Jack stopped walking. “Everyone keeps saying Jonah and I are the same. They think everything he does, I’m capable of too. And maybe I am. But it also means I know what he’s not capable of. He won’t hurt her.”
“He killed one of the Gen-300 Altheas in the boat explosion just tonight. What makes you think Althea-310 is any different to him?”
Jack looked at his feet. “I know he doesn’t care about her. But he won’t hurt me, not like that.”
“You believe that?”
“We’re brothers, and that means something to him. He won’t hurt me by hurting her.”
Jack sounded more confident than he felt. He didn’t think Jonah would hurt him, but Jonah hated the clones. And even if Jack was somehow right and Althea’s life wasn’t in danger, Jack didn’t know if he could say the same for Sam.
They continued on to the far side of the cave, where a clear wall separated a section of the Tunnels that held the Sample Room, or the Ark, as Jonah and the Originals called it. The room was pitch-black inside. The shelves in front of the door were cluttered with more sculptures and figurines piled on top of each other.

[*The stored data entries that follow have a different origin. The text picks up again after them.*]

-- pv_equiv track=rewrite | github.com/Kr1shi/epilepsy-prediction | total_accuracy.py | apply_smoothing
-- ===== SOURCE A (Python) =====
-- def apply_smoothing(all_predictions, t, x):
--     """
--     Apply smoothing to a list of predictions.
--
--     Args:
--         all_predictions: List of predictions.
--         t: Window size for smoothing.
--         x: Minimum number of positive predictions in the window.
--
--     Returns:
--         List of smoothed predictions.
--     """
--     smoothed_predictions = []
--     for i in range(len(all_predictions) - t + 1):
--         window = all_predictions[i : i + t]
--         if sum(window) >= x:
--             smoothed_predictions.append(1)
--         else:
--             smoothed_predictions.append(0)
--     return smoothed_predictions
-- ===== SOURCE B (Python) =====
-- def apply_smoothing(all_predictions, t, x):
--     """Sliding-window smoothing: maintain a running window sum, O(n)."""
--     n = len(all_predictions)
--     if t > n:
--         return []
--     s = sum(all_predictions[:t])
--     out = [1 if s >= x else 0]
--     for i in range(n - t):
--         s += all_predictions[i + t] - all_predictions[i]
--         out.append(1 if s >= x else 0)
--     return out
-- ===== Notes on version B (the rewrite author's own statement) =====
-- stated objective: faster
-- what changed: Replaces re-summing a fresh t-length slice for every window position with a single running window sum updated by adding/subtracting one element per step.
-- outside the precondition, e.g. on apply_smoothing([1, 2, 3], -1, 2): A returns [1, 0, 0, 0, 0], B raises IndexError
import Mathlib
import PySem

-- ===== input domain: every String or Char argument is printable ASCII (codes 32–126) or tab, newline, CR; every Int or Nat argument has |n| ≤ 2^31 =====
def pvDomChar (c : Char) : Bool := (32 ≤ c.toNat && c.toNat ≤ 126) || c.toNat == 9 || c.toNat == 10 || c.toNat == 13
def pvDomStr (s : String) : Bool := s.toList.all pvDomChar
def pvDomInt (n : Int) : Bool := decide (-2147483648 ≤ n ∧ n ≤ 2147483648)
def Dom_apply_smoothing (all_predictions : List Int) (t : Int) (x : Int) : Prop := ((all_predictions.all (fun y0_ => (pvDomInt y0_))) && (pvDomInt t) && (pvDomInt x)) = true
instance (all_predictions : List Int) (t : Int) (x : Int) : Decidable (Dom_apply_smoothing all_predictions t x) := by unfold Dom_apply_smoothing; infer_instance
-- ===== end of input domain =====

-- B replaces A's per-window slice re-summation by a running window sum (one add/subtract per step); measured asymptotically faster.


-- ===== PORT A =====
-- literal port of A: for each i in range(len-t+1), slice the window and test its sum
def apply_smoothing (all_predictions : List Int) (t : Int) (x : Int) : List Int :=
  (PySem.List.pyRange 0 ((all_predictions.length : Int) - t + 1) 1).foldl
    (fun acc i =>
      let window := PySem.List.slice all_predictions (some i) (some (i + t))
      acc ++ [if window.sum ≥ x then (1 : Int) else 0]) []

-- ===== PORT B =====
-- Source B's loop body: s += a[i+t] - a[i]; out.append(1 if s >= x else 0)
def pvBstep (a : List Int) (t x : Int) (st : Int × List Int) (i : Int) : Int × List Int :=
  let s := st.1 + PySem.List.pyGetD a (i + t) 0 - PySem.List.pyGetD a i 0
  (s, st.2 ++ [if s ≥ x then 1 else 0])

-- literal port of Source B: running window sum; pyGetD is exact here since under Pre_ (0 ≤ t)
-- both indices i and i+t are in range throughout the loop
def apply_smoothing_alt (all_predictions : List Int) (t : Int) (x : Int) : List Int :=
  let n : Int := all_predictions.length
  if t > n then []
  else
    let s0 := (PySem.List.slice all_predictions none (some t)).sum
    let out0 : List Int := [if s0 ≥ x then 1 else 0]
    ((PySem.List.pyRange 0 (n - t) 1).foldl (pvBstep all_predictions t x) (s0, out0)).2

-- ===== PRECONDITION & SPEC =====
-- Pre_ excludes t < 0, where A's slice clamping returns an accidental value for a
-- nonsensical (negative) window size while B's natural sliding loop raises IndexError.
def Pre_apply_smoothing (all_predictions : List Int) (t : Int) (x : Int) : Prop := 0 ≤ t
instance (all_predictions : List Int) (t : Int) (x : Int) : Decidable (Pre_apply_smoothing all_predictions t x) := by unfold Pre_apply_smoothing; infer_instance
def pvWitness_apply_smoothing : List Int × Int × Int := ([1, 0, 1], 2, 1)

def Spec_apply_smoothing (all_predictions : List Int) (t : Int) (x : Int) (out : List Int) : Prop := out = apply_smoothing_alt all_predictions t x
instance (all_predictions : List Int) (t : Int) (x : Int) (out : List Int) : Decidable (Spec_apply_smoothing all_predictions t x out) := by unfold Spec_apply_smoothing; infer_instance

-- ===== CLAIM (what is proved, stated in full; the proofs are below) =====
def Claim_equal_apply_smoothing : Prop := ∀ (all_predictions : List Int) (t : Int) (x : Int), Dom_apply_smoothing all_predictions t x → Pre_apply_smoothing all_predictions t x → Spec_apply_smoothing all_predictions t x (apply_smoothing all_predictions t x)

-- ===== LEMMAS AND PROOFS =====

-- window sum at Nat index i with Nat window size T
def pvWin (a : List Int) (T i : Nat) : Int := ((a.drop i).take T).sum

-- sliding identity: moving the window one step right adds a[i+T] and removes a[i]
lemma pvWin_slide (a : List Int) (T i : Nat) (h : i + T < a.length) :
    pvWin a T (i + 1) = pvWin a T i + a[i + T]?.getD 0 - a[i]?.getD 0 := by
  cases T with
  | zero => simp [pvWin]
  | succ T' =>
    have hi : i < a.length := by omega
    have hiT : i + 1 + T' < a.length := by omega
    have hdrop : a.drop i = a[i] :: a.drop (i + 1) := List.drop_eq_getElem_cons hi
    have h1 : pvWin a (T' + 1) i = a[i] + ((a.drop (i + 1)).take T').sum := by
      rw [pvWin, hdrop, List.take_succ_cons, List.sum_cons]
    have h2 : pvWin a (T' + 1) (i + 1)
        = ((a.drop (i + 1)).take T').sum + a[i + 1 + T'] := by
      have hget : (a.drop (i + 1))[T']? = some a[i + 1 + T'] := by
        rw [List.getElem?_drop]
        exact List.getElem?_eq_getElem hiT
      simp [pvWin, List.take_add_one, hget]
    have hd1 : a[i + (T' + 1)]?.getD 0 = a[i + 1 + T'] := by
      rw [List.getElem?_eq_getElem (by omega : i + (T' + 1) < a.length)]
      simp only [Option.getD_some]
      congr 1
      omega
    have hd2 : a[i]?.getD 0 = a[i] := by
      rw [List.getElem?_eq_getElem hi]
      rfl
    rw [h1, h2, hd1, hd2]; ring

-- B's loop body on Nat indices
def pvStep (a : List Int) (x : Int) (T : Nat) (st : Int × List Int) (k : Nat) : Int × List Int :=
  let s := st.1 + a[k + T]?.getD 0 - a[k]?.getD 0
  (s, st.2 ++ [if s ≥ x then 1 else 0])

-- loop invariant for B: after m steps the state is (window sum at m, outputs for windows 0..m)
lemma pvLoop (a : List Int) (x : Int) (T m : Nat) (init : List Int)
    (hm : m + T ≤ a.length) :
    (List.range m).foldl (pvStep a x T) (pvWin a T 0, init)
      = (pvWin a T m,
         init ++ (List.range m).map (fun k => if pvWin a T (k + 1) ≥ x then (1 : Int) else 0)) := by
  induction m with
  | zero => simp
  | succ m ih =>
    rw [List.range_succ, List.foldl_append, ih (by omega)]
    have hs : pvWin a T m + a[m + T]?.getD 0 - a[m]?.getD 0 = pvWin a T (m + 1) :=
      (pvWin_slide a T m (by omega)).symm
    simp [pvStep, hs, List.map_append]

-- A as a map over Nat indices
lemma pvA_eq (a : List Int) (t x : Int) (ht : 0 ≤ t) :
    apply_smoothing a t x
      = (List.range ((a.length : Int) - t + 1).toNat).map
          (fun k => if pvWin a t.toNat k ≥ x then (1 : Int) else 0) := by
  unfold apply_smoothing
  rw [PySem.List.pyRange_one, PySem.List.foldl_append_singleton_eq_map, List.map_map]
  simp only [List.nil_append, sub_zero]
  refine List.map_congr_left (fun k _ => ?_)
  have hsl : PySem.List.slice a (some ((k : Nat) : Int)) (some ((k : Int) + t))
      = (a.drop k).take t.toNat := by
    rw [show ((k : Int) + t) = ((k : Nat) : Int) + ((t.toNat : Nat) : Int) by omega]
    exact PySem.List.slice_natCast_add a k t.toNat
  simp [Function.comp, hsl, pvWin]

-- B in closed form over Nat indices
lemma pvB_eq (a : List Int) (t x : Int) (ht : 0 ≤ t) (htn : ¬ t > (a.length : Int)) :
    apply_smoothing_alt a t x
      = (if pvWin a t.toNat 0 ≥ x then (1 : Int) else 0)
          :: (List.range (a.length - t.toNat)).map
              (fun k => if pvWin a t.toNat (k + 1) ≥ x then (1 : Int) else 0) := by
  show (if t > (a.length : Int) then [] else
      ((PySem.List.pyRange 0 ((a.length : Int) - t) 1).foldl (pvBstep a t x)
        ((PySem.List.slice a none (some t)).sum,
         [if (PySem.List.slice a none (some t)).sum ≥ x then (1 : Int) else 0])).2) = _
  rw [if_neg htn]
  have hs0 : (PySem.List.slice a none (some t)).sum = pvWin a t.toNat 0 := by
    rw [PySem.List.slice_to a ht]; simp [pvWin]
  have hlen : ((a.length : Int) - t - 0).toNat = a.length - t.toNat := by omega
  have hfun : (fun (st : Int × List Int) (k : Nat) => pvBstep a t x st (0 + (k : Int)))
      = pvStep a x t.toNat := by
    funext st k
    have hkT : ((k : Int) + t) = (((k + t.toNat : Nat)) : Int) := by
      push_cast
      omega
    have hk0 : ((0 : Int) + (k : Int)) = ((k : Nat) : Int) := by omega
    simp only [pvBstep, pvStep, hk0, hkT, PySem.List.pyGetD_natCast, List.getD_eq_getElem?_getD]
  rw [hs0, PySem.List.pyRange_one, List.foldl_map, hlen, hfun,
      pvLoop a x t.toNat (a.length - t.toNat) _ (by omega)]
  simp

-- ===== VERDICT (by name: the statement is the Claim_ definition above) =====
theorem apply_smoothing_spec : Claim_equal_apply_smoothing := by
  intro a t x _ ht
  unfold Pre_apply_smoothing at ht
  unfold Spec_apply_smoothing
  by_cases htn : t > (a.length : Int)
  · have hA : apply_smoothing a t x = [] := by
      rw [pvA_eq a t x ht]
      have h0 : ((a.length : Int) - t + 1).toNat = 0 := by omega
      simp [h0]
    have hB : apply_smoothing_alt a t x = [] := by
      unfold apply_smoothing_alt
      simp only []
      rw [if_pos htn]
    rw [hA, hB]
  · rw [pvA_eq a t x ht, pvB_eq a t x ht htn]
    have h1 : ((a.length : Int) - t + 1).toNat = (a.length - t.toNat) + 1 := by omega
    rw [h1, List.range_succ_eq_map, List.map_cons, List.map_map]
    simp [Function.comp]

If the humans had a system of organizing the relics, Jack couldn’t figure it out.
A clattering came from behind a painting of a horse.
“Did you hear that?” Sam said.
Jack listened. The cavern didn’t feel empty anymore. He felt eyes watching, but couldn’t tell from where.
The air in the Tunnels tasted stale and metallic, but Jack caught a scent underneath of earth and tamped fire. Facing Sam, Jack could see at his back rows of framed pictures jutting from the walls. The faint light repeated against the glass throughout the length of the dome, creating a mottled pattern on the floor. The pattern danced, then broke into a long shadow that emerged from behind a row of pictures.
“I know you don’t want to hurt her,” Jack said, his voice carrying loudly through the cavern.
He waited, hearing only Sam’s soft breaths.
Jonah spoke from the darkness. “Sometimes we do things we don’t want to,” he said. “You know that, Jack.”
Jack still couldn’t see him, but then a form slipped from between the pictures and, catlike, Jonah climbed the balustrade to the stacks above them. Jack strained to see through the blanket of gloom. A light flickered on, illuminating Jonah’s face in yellow. Jack didn’t see Althea. Jonah crouched on the low metal walkway. He wore a black jacket and a black cap, hiding his pale hair in the darkness. He pushed a rolling ladder to the side.
“Where’s Althea?” Jack said.
“There are nine more in the dorms. Why not get one of those instead?” His face twisted into a wry smile. “Oh, wait. They don’t like you much, do they?”
Jack said nothing. Sam stood next to him, his gaze traveling back and forth between the brothers. Sam had never seen Jonah before, Jack realized.
“What do you figure it means, by the way, that her sisters hate you so much? She’s the same person as them in every way that matters. But she likes you, and they don’t. How’s that work?”
“Tell me where she is, and we’ll leave,” Jack said. “I don’t really care what you do with the Sample Room.”
Jonah ignored him. “On the other hand, I don’t think she likes me very much, and I’m just another version of you. Go figure. This might not bode well for your relationship.”
“I didn’t come here to talk.”
“Fine.” Jonah shrugged. “The lights work in the Ark. Turn them on.”
Sam approached the glass scanner and placed his palm on the surface. The room beyond hummed to life, and fluorescent brightness filled the Ark, seeping out through the clear walls into the main cave, which was still lit only by faint bulbs. The stark whiteness of the Ark was blinding at first. Jack squinted, making out the tiered samples lining the walls. Then, in the center of the room, trapped behind the glass and standing with her hands at her sides, Althea.